Open Application Model Specification - gtirloni
https://github.com/oam-dev/spec/blob/master/README.md
======
twic
> The Enterprise JavaBeans architecture defines six distinct roles in the
> application development and deployment life cycle. Each EJB Role may be
> performed by a different party. The EJB architecture specifies the contracts
> that ensure that the product of each EJB Role is compatible with the product
> of the other EJB architecture Roles. The EJB specification focuses on those
> contracts that are required to support the development and deployment of
> ISV-written enterprise Beans.

\-- Enterprise JavaBeans™ Specification, v1.1, 12/17/1999 [1]

[1] [http://index-
of.es/Java/Enterprise%20JavaBeans%20Specificati...](http://index-
of.es/Java/Enterprise%20JavaBeans%20Specification-1.1.pdf)

------
jacques_chester
Previous discussions:

[https://news.ycombinator.com/item?id=21272082](https://news.ycombinator.com/item?id=21272082)
(focused on OAM)

[https://news.ycombinator.com/item?id=21279366](https://news.ycombinator.com/item?id=21279366)
(focused on OAM + Dapr)

------
cybrexalpha
> When it comes to application development and deployment, we think it is
> important to distinguish between the parts that developers are responsible
> for, and the parts that operations is responsible for. Otherwise, if these
> roles get muddled, it would result in communications mishaps, bugs, or even
> service outages.

Isn't this is the complete opposite of general wisdom these days?

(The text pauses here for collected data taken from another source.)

-- pv_equiv track=rewrite | github.com/Alphexus/lossless-string-compression | compression.py | findRepeated
-- ===== SOURCE A (Python) =====
-- def findRepeated(string):
--   output = ""
--   for i in range(1, len(string)-1):
--     substr = string[:i]
--     if string.find(substr, i+1) != -1:
--       output = substr
--     else:
--       break
--
--   return output
-- ===== SOURCE B (Python) =====
-- def findRepeated(string):
--   lo, hi = 0, max(len(string) - 2, 0)
--   while lo < hi:
--     mid = (lo + hi + 1) // 2
--     if string[:mid] in string[mid+1:]:
--       lo = mid
--     else:
--       hi = mid - 1
--   return string[:lo]
-- ===== Notes on version B (the rewrite author's own statement) =====
-- stated objective: faster
-- what changed: B replaces A's ascending accumulate-and-break loop (one substring search per prefix length) with a binary search on the prefix length, valid because the property that the length-i prefix re-occurs in the rest of the input is downward monotone in i.
import Mathlib
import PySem

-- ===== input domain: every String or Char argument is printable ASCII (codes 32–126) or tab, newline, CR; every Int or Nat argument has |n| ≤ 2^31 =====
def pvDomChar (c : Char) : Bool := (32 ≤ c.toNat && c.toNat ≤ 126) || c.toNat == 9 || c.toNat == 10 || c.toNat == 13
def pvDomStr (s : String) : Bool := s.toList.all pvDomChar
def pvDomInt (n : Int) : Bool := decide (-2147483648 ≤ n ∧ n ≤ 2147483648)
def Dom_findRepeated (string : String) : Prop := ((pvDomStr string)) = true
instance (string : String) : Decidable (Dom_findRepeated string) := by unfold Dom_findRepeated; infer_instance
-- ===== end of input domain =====

-- B replaces A's ascending accumulate-and-break scan (one substring search per length) with a
-- binary search over the prefix length, valid because the repeated-prefix property is downward
-- monotone: O(log n) substring tests instead of up to n of them.


-- ===== PORT A =====
-- 'for i in range(1, len(string)-1): substr = string[:i]; if string.find(substr, i+1) != -1: output = substr else: break'
def pvALoop (s : List Char) (output : List Char) : List Int → List Char
  | [] => output
  | i :: rest =>
    let substr := PySem.List.slice s none (some i)
    if PySem.Chars.findFrom s substr (i + 1) none ≠ -1 then
      pvALoop s substr rest
    else output

def findRepeated (string : String) : String :=
  String.ofList (pvALoop string.toList []
    (PySem.List.pyRange 1 ((string.toList.length : Int) - 1) 1))

-- ===== PORT B =====
-- midpoint bounds, cited by the termination proof of the while-loop recursion below
theorem pvMidBounds (lo hi : Int) (h : lo < hi) :
    lo + 1 ≤ PySem.Int.floordiv (lo + hi + 1) 2 ∧ PySem.Int.floordiv (lo + hi + 1) 2 ≤ hi := by
  rw [PySem.Int.floordiv_eq_ediv_of_pos (by norm_num)]
  omega

-- 'while lo < hi: mid = (lo + hi + 1) // 2; if string[:mid] in string[mid+1:]: lo = mid else: hi = mid - 1'
def pvWhile (s : List Char) (lo hi : Int) : Int :=
  if h : lo < hi then
    let mid := PySem.Int.floordiv (lo + hi + 1) 2
    if PySem.Chars.isIn (PySem.List.slice s none (some mid)) (PySem.List.slice s (some (mid + 1)) none) then
      pvWhile s mid hi
    else
      pvWhile s lo (mid - 1)
  else lo
termination_by (hi - lo).toNat
decreasing_by
  · have := pvMidBounds lo hi h; omega
  · have := pvMidBounds lo hi h; omega

def findRepeated_alt (string : String) : String :=
  let s := string.toList
  let lo := pvWhile s 0 (max ((s.length : Int) - 2) 0)
  String.ofList (PySem.List.slice s none (some lo))

-- ===== PRECONDITION & SPEC =====
def Spec_findRepeated (string : String) (out : String) : Prop := out = findRepeated_alt string
instance (string : String) (out : String) : Decidable (Spec_findRepeated string out) := by unfold Spec_findRepeated; infer_instance

-- ===== CLAIM (what is proved, stated in full; the proofs are below) =====
def Claim_equal_findRepeated : Prop := ∀ (string : String), Dom_findRepeated string → Spec_findRepeated string (findRepeated string)

-- ===== LEMMAS AND PROOFS =====

-- generic ascending accumulate-until-failure scan (shape of A's loop)
def pvAsc (Q : Int → Bool) (g : Int → List Char) (out : List Char) : List Int → List Char
  | [] => out
  | i :: rest => if Q i then pvAsc Q g (g i) rest else out

-- generic binary search (shape of B's loop)
def pvBS (Q : Int → Bool) (lo hi : Int) : Int :=
  if h : lo < hi then
    let mid := PySem.Int.floordiv (lo + hi + 1) 2
    if Q mid then pvBS Q mid hi else pvBS Q lo (mid - 1)
  else lo
termination_by (hi - lo).toNat
decreasing_by
  · have := pvMidBounds lo hi h; omega
  · have := pvMidBounds lo hi h; omega

def pvQA (s : List Char) (i : Int) : Bool :=
  decide (PySem.Chars.findFrom s (PySem.List.slice s none (some i)) (i + 1) none ≠ -1)

def pvQB (s : List Char) (i : Int) : Bool :=
  PySem.Chars.isIn (PySem.List.slice s none (some i)) (PySem.List.slice s (some (i + 1)) none)

def pvG (s : List Char) (i : Int) : List Char := PySem.List.slice s none (some i)

-- the largest k ≤ m with Q k, defaulting to 0
def pvL (Q : Int → Bool) : Nat → Nat
  | 0 => 0
  | m + 1 => if Q ((m : Int) + 1) then m + 1 else pvL Q m

lemma pvALoop_eq_asc (s : List Char) (out : List Char) (l : List Int) :
    pvALoop s out l = pvAsc (pvQA s) (pvG s) out l := by
  induction l generalizing out with
  | nil => rfl
  | cons i rest ih =>
    simp only [pvALoop, pvAsc, pvQA, pvG, decide_eq_true_eq]
    split_ifs <;> simp [ih]

lemma pvWhile_eq_bs (s : List Char) (lo hi : Int) :
    pvWhile s lo hi = pvBS (pvQB s) lo hi := by
  rw [pvWhile, pvBS]
  split_ifs with h
  · simp only [pvQB]
    split_ifs with hq
    · have := pvMidBounds lo hi h
      exact pvWhile_eq_bs s _ hi
    · have := pvMidBounds lo hi h
      exact pvWhile_eq_bs s lo _
  · rfl
termination_by (hi - lo).toNat
decreasing_by
  · have := pvMidBounds lo hi h; omega
  · have := pvMidBounds lo hi h; omega

lemma pvAsc_congr (Q Q' : Int → Bool) (g : Int → List Char) (l : List Int)
    (h : ∀ i ∈ l, Q i = Q' i) : ∀ out, pvAsc Q g out l = pvAsc Q' g out l := by
  induction l with
  | nil => intro out; rfl
  | cons i rest ih =>
    intro out
    simp only [pvAsc, h i (by simp)]
    split_ifs <;> [exact ih (fun j hj => h j (by simp [hj])) _; rfl]

lemma pvAsc_snoc_false (Q : Int → Bool) (g : Int → List Char) (j : Int) (hj : Q j = false)
    (l : List Int) : ∀ out, pvAsc Q g out (l ++ [j]) = pvAsc Q g out l := by
  induction l with
  | nil => intro out; simp [pvAsc, hj]
  | cons i rest ih =>
    intro out
    simp only [List.cons_append, pvAsc]
    split_ifs <;> simp [ih]

lemma pvAsc_snoc_true (Q : Int → Bool) (g : Int → List Char) (j : Int) (hj : Q j = true)
    (l : List Int) (hl : ∀ i ∈ l, Q i = true) : ∀ out, pvAsc Q g out (l ++ [j]) = g j := by
  induction l with
  | nil => intro out; simp [pvAsc, hj]
  | cons i rest ih =>
    intro out
    simp only [List.cons_append, pvAsc, hl i (by simp)]
    simp [ih (fun j hj => hl j (by simp [hj]))]

-- a downward-monotone Q that holds at M holds everywhere in [1, M]
lemma pvAllQ (Q : Int → Bool) (M : Int)
    (mono : ∀ i : Int, 1 ≤ i → Q (i + 1) = true → Q i = true)
    (hM : Q M = true) : ∀ i : Int, 1 ≤ i → i ≤ M → Q i = true := by
  have key : ∀ k : Nat, 1 ≤ M - k → Q (M - k) = true := by
    intro k
    induction k with
    | zero => intro _; simpa using hM
    | succ k ih =>
      intro hk
      have h1 : (1 : Int) ≤ M - k := by push_cast at hk ⊢; omega
      have := mono (M - (k + 1)) (by push_cast at hk ⊢; omega)
      have harg : M - (k + 1) + 1 = M - k := by ring
      rw [harg] at this
      exact this (ih h1)
  intro i h1 h2
  have := key (M - i).toNat (by omega)
  rwa [show M - ((M - i).toNat : Int) = i by omega] at this

-- and one that fails at j ≥ 1 fails everywhere above j
lemma pvFalseUp (Q : Int → Bool)
    (mono : ∀ i : Int, 1 ≤ i → Q (i + 1) = true → Q i = true)
    (j : Int) (hj1 : 1 ≤ j) (hj : Q j = false) :
    ∀ i : Int, j ≤ i → Q i = false := by
  intro i hi
  by_contra hQ
  have hQt : Q i = true := by revert hQ; cases Q i <;> simp
  have := pvAllQ Q i mono hQt j hj1 hi
  simp [this] at hj

lemma pvL_le (Q : Int → Bool) (m : Nat) : pvL Q m ≤ m := by
  induction m with
  | zero => simp [pvL]
  | succ m ih => rw [pvL]; split_ifs <;> omega

lemma pvL_sat (Q : Int → Bool) (hQ0 : Q 0 = true) (m : Nat) :
    Q ((pvL Q m : Nat) : Int) = true := by
  induction m with
  | zero => simpa [pvL] using hQ0
  | succ m ih =>
    rw [pvL]
    split_ifs with h
    · exact_mod_cast h
    · exact ih

lemma pvL_above (Q : Int → Bool) (m : Nat) :
    ∀ j : Int, ((pvL Q m : Nat) : Int) < j → j ≤ (m : Int) → Q j = false := by
  induction m with
  | zero => intro j h1 h2; omega
  | succ m ih =>
    intro j h1 h2
    rw [pvL] at h1
    split_ifs at h1 with h
    · omega
    · rcases lt_or_ge j ((m : Int) + 1) with hlt | hge
      · exact ih j h1 (by omega)
      · have : j = (m : Int) + 1 := by push_cast at h2 ⊢; omega
        subst this
        revert h; cases Q ((m : Int) + 1) <;> simp
-- uniqueness of the characterization (no monotonicity needed)
lemma pvL_unique (Q : Int → Bool) (hQ0 : Q 0 = true) (m : Nat) (k : Int)
    (h0 : 0 ≤ k) (hk : k ≤ (m : Int)) (hQ : Q k = true)
    (habove : ∀ j : Int, k < j → j ≤ (m : Int) → Q j = false) :
    k = ((pvL Q m : Nat) : Int) := by
  rcases lt_trichotomy k ((pvL Q m : Nat) : Int) with h | h | h
  · have := habove ((pvL Q m : Nat) : Int) h (by exact_mod_cast pvL_le Q m)
    simp [pvL_sat Q hQ0 m] at this
  · exact h
  · have := pvL_above Q m k h hk
    simp [hQ] at this

-- A's loop over [1..m] computes g (pvL Q m), for downward-monotone Q and g 0 = []
lemma pvAsc_eq_L (Q : Int → Bool) (g : Int → List Char) (hg0 : g 0 = [])
    (mono : ∀ i : Int, 1 ≤ i → Q (i + 1) = true → Q i = true) :
    ∀ m : Nat, pvAsc Q g [] (PySem.List.pyRange 1 ((m : Int) + 1) 1) =
      g ((pvL Q m : Nat) : Int) := by
  intro m
  induction m with
  | zero =>
    rw [PySem.List.pyRange_one_eq_nil (by norm_num)]
    simp [pvAsc, pvL, hg0]
  | succ m ih =>
    have hcast : ((m + 1 : Nat) : Int) = (m : Int) + 1 := by push_cast; ring
    rw [hcast, PySem.List.pyRange_one_succ_right (by omega)]
    cases hQ : Q ((m : Int) + 1) with
    | false =>
      rw [pvAsc_snoc_false Q g _ hQ, ih]
      rw [show pvL Q (m + 1) = pvL Q m by rw [pvL]; simp [hQ]]
    | true =>
      rw [pvAsc_snoc_true Q g _ hQ _ ?_]
      · rw [show pvL Q (m + 1) = m + 1 by rw [pvL]; simp [hQ]]
        norm_cast
      · intro i hi
        rcases PySem.List.mem_pyRange_one.mp hi with ⟨h1, h2⟩
        exact pvAllQ Q ((m : Int) + 1) mono hQ i h1 (by omega)

-- B's binary search converges to pvL Q m under the loop invariant
lemma pvBS_eq_L (Q : Int → Bool) (hQ0 : Q 0 = true)
    (mono : ∀ i : Int, 1 ≤ i → Q (i + 1) = true → Q i = true) (m : Nat) :
    ∀ n : Nat, ∀ lo hi : Int, (hi - lo).toNat ≤ n →
      0 ≤ lo → lo ≤ hi → hi ≤ (m : Int) → Q lo = true →
      (∀ j : Int, hi < j → j ≤ (m : Int) → Q j = false) →
      pvBS Q lo hi = ((pvL Q m : Nat) : Int) := by
  intro n
  induction n with
  | zero =>
    intro lo hi hfuel h0 hlh hhm hQlo habove
    have : lo = hi := by omega
    subst this
    rw [pvBS, dif_neg (by omega)]
    exact pvL_unique Q hQ0 m lo h0 (by omega) hQlo habove
  | succ n ih =>
    intro lo hi hfuel h0 hlh hhm hQlo habove
    rw [pvBS]
    split_ifs with h
    · have hmid := pvMidBounds lo hi h
      simp only []
      split_ifs with hq
      · exact ih _ hi (by omega) (by omega) (by omega) hhm hq habove
      · rw [Bool.not_eq_true] at hq
        refine ih lo _ (by omega) h0 (by omega) (by omega) hQlo ?_
        intro j hj1 hj2
        exact pvFalseUp Q mono _ (by omega) hq j (by omega)
    · have : lo = hi := by omega
      subst this
      exact pvL_unique Q hQ0 m lo h0 (by omega) hQlo habove

-- on indices 1 ≤ i with i + 1 ≤ len s, A's find-based test equals B's membership test
lemma pvQA_eq_pvQB (s : List Char) (i : Int) (h1 : 1 ≤ i) (h2 : i + 1 ≤ (s.length : Int)) :
    pvQA s i = pvQB s i := by
  obtain ⟨j, rfl⟩ : ∃ j : Nat, i = (j : Int) := ⟨i.toNat, by omega⟩
  have hk : j + 1 ≤ s.length := by exact_mod_cast h2
  rw [Bool.eq_iff_iff]
  rw [pvQA, pvQB, decide_eq_true_eq]
  rw [PySem.List.slice_to_natCast s j,
      show (j : Int) + 1 = ((j + 1 : Nat) : Int) by push_cast; ring,
      PySem.List.slice_from_natCast s (j + 1)]
  rw [PySem.Chars.isIn_iff_infix]
  constructor
  · intro h
    exact not_not.mp ((PySem.Chars.findFrom_natCast_eq_neg_one_iff s _ (j + 1) hk).not.mp h)
  · intro h hfind
    exact (PySem.Chars.findFrom_natCast_eq_neg_one_iff s _ (j + 1) hk).mp hfind h

-- B's test is downward monotone
lemma pvQB_mono (s : List Char) (i : Int) (h1 : 1 ≤ i) (h : pvQB s (i + 1) = true) :
    pvQB s i = true := by
  obtain ⟨j, rfl⟩ : ∃ j : Nat, i = (j : Int) := ⟨i.toNat, by omega⟩
  rw [pvQB, PySem.Chars.isIn_iff_infix] at h ⊢
  rw [show (j : Int) + 1 = ((j + 1 : Nat) : Int) by push_cast; ring] at h ⊢
  rw [show ((j + 1 : Nat) : Int) + 1 = ((j + 2 : Nat) : Int) by push_cast; ring] at h
  rw [PySem.List.slice_to_natCast, PySem.List.slice_from_natCast] at h ⊢
  have hpre : s.take j <+: s.take (j + 1) := by
    have := List.take_prefix j (s.take (j + 1))
    rwa [List.take_take, min_eq_left (by omega)] at this
  have hsuf : s.drop (j + 2) <:+ s.drop (j + 1) := by
    have := List.drop_suffix 1 (s.drop (j + 1))
    simp [List.drop_drop] at this
    exact this
  exact (hpre.isInfix.trans h).trans hsuf.isInfix

-- the empty prefix always re-occurs
lemma pvQB_zero (s : List Char) : pvQB s 0 = true := by
  rw [pvQB, PySem.Chars.isIn_iff_infix,
      show (0 : Int) = ((0 : Nat) : Int) by norm_num, PySem.List.slice_to_natCast]
  simp

lemma pvG_zero (s : List Char) : pvG s 0 = [] := by
  rw [pvG, show (0 : Int) = ((0 : Nat) : Int) by norm_num, PySem.List.slice_to_natCast]
  simp

-- ===== VERDICT (by name: the statement is the Claim_ definition above) =====
theorem findRepeated_spec : Claim_equal_findRepeated := by
  intro string _
  unfold Spec_findRepeated findRepeated findRepeated_alt
  set s := string.toList with hs
  simp only []
  congr 1
  rw [pvALoop_eq_asc, pvWhile_eq_bs]
  by_cases hn : s.length < 2
  · rw [PySem.List.pyRange_one_eq_nil (by omega)]
    have hmax : max ((s.length : Int) - 2) 0 = 0 := by omega
    rw [hmax, pvBS, dif_neg (by omega)]
    exact (pvG_zero s).symm
  · push Not at hn
    set m : Nat := s.length - 2 with hm
    have h1 : (s.length : Int) - 1 = (m : Int) + 1 := by omega
    have h2 : max ((s.length : Int) - 2) 0 = (m : Int) := by omega
    rw [h1, h2]
    rw [pvAsc_congr (pvQA s) (pvQB s) (pvG s) _ ?_]
    · rw [pvAsc_eq_L (pvQB s) (pvG s) (pvG_zero s) (pvQB_mono s) m]
      rw [pvBS_eq_L (pvQB s) (pvQB_zero s) (pvQB_mono s) m (m : Nat) 0 (m : Int)
        (by omega) (by omega) (by omega) (by omega) (pvQB_zero s)
        (fun j hj1 hj2 => absurd hj1 (by omega))]
      rfl
    · intro i hi
      rcases PySem.List.mem_pyRange_one.mp hi with ⟨ha, hb⟩
      exact pvQA_eq_pvQB s i ha (by omega)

If development and operations are split then you end up with two departments
working against each other. Development are assessed on their ability to
deliver features and operations are assessed on their ability to keep the
service running. So development are incentivised to push for as rapid
deployment as possible, and operations are incentivised to resist deployment
as much as possible (because deployment can lead to downtime).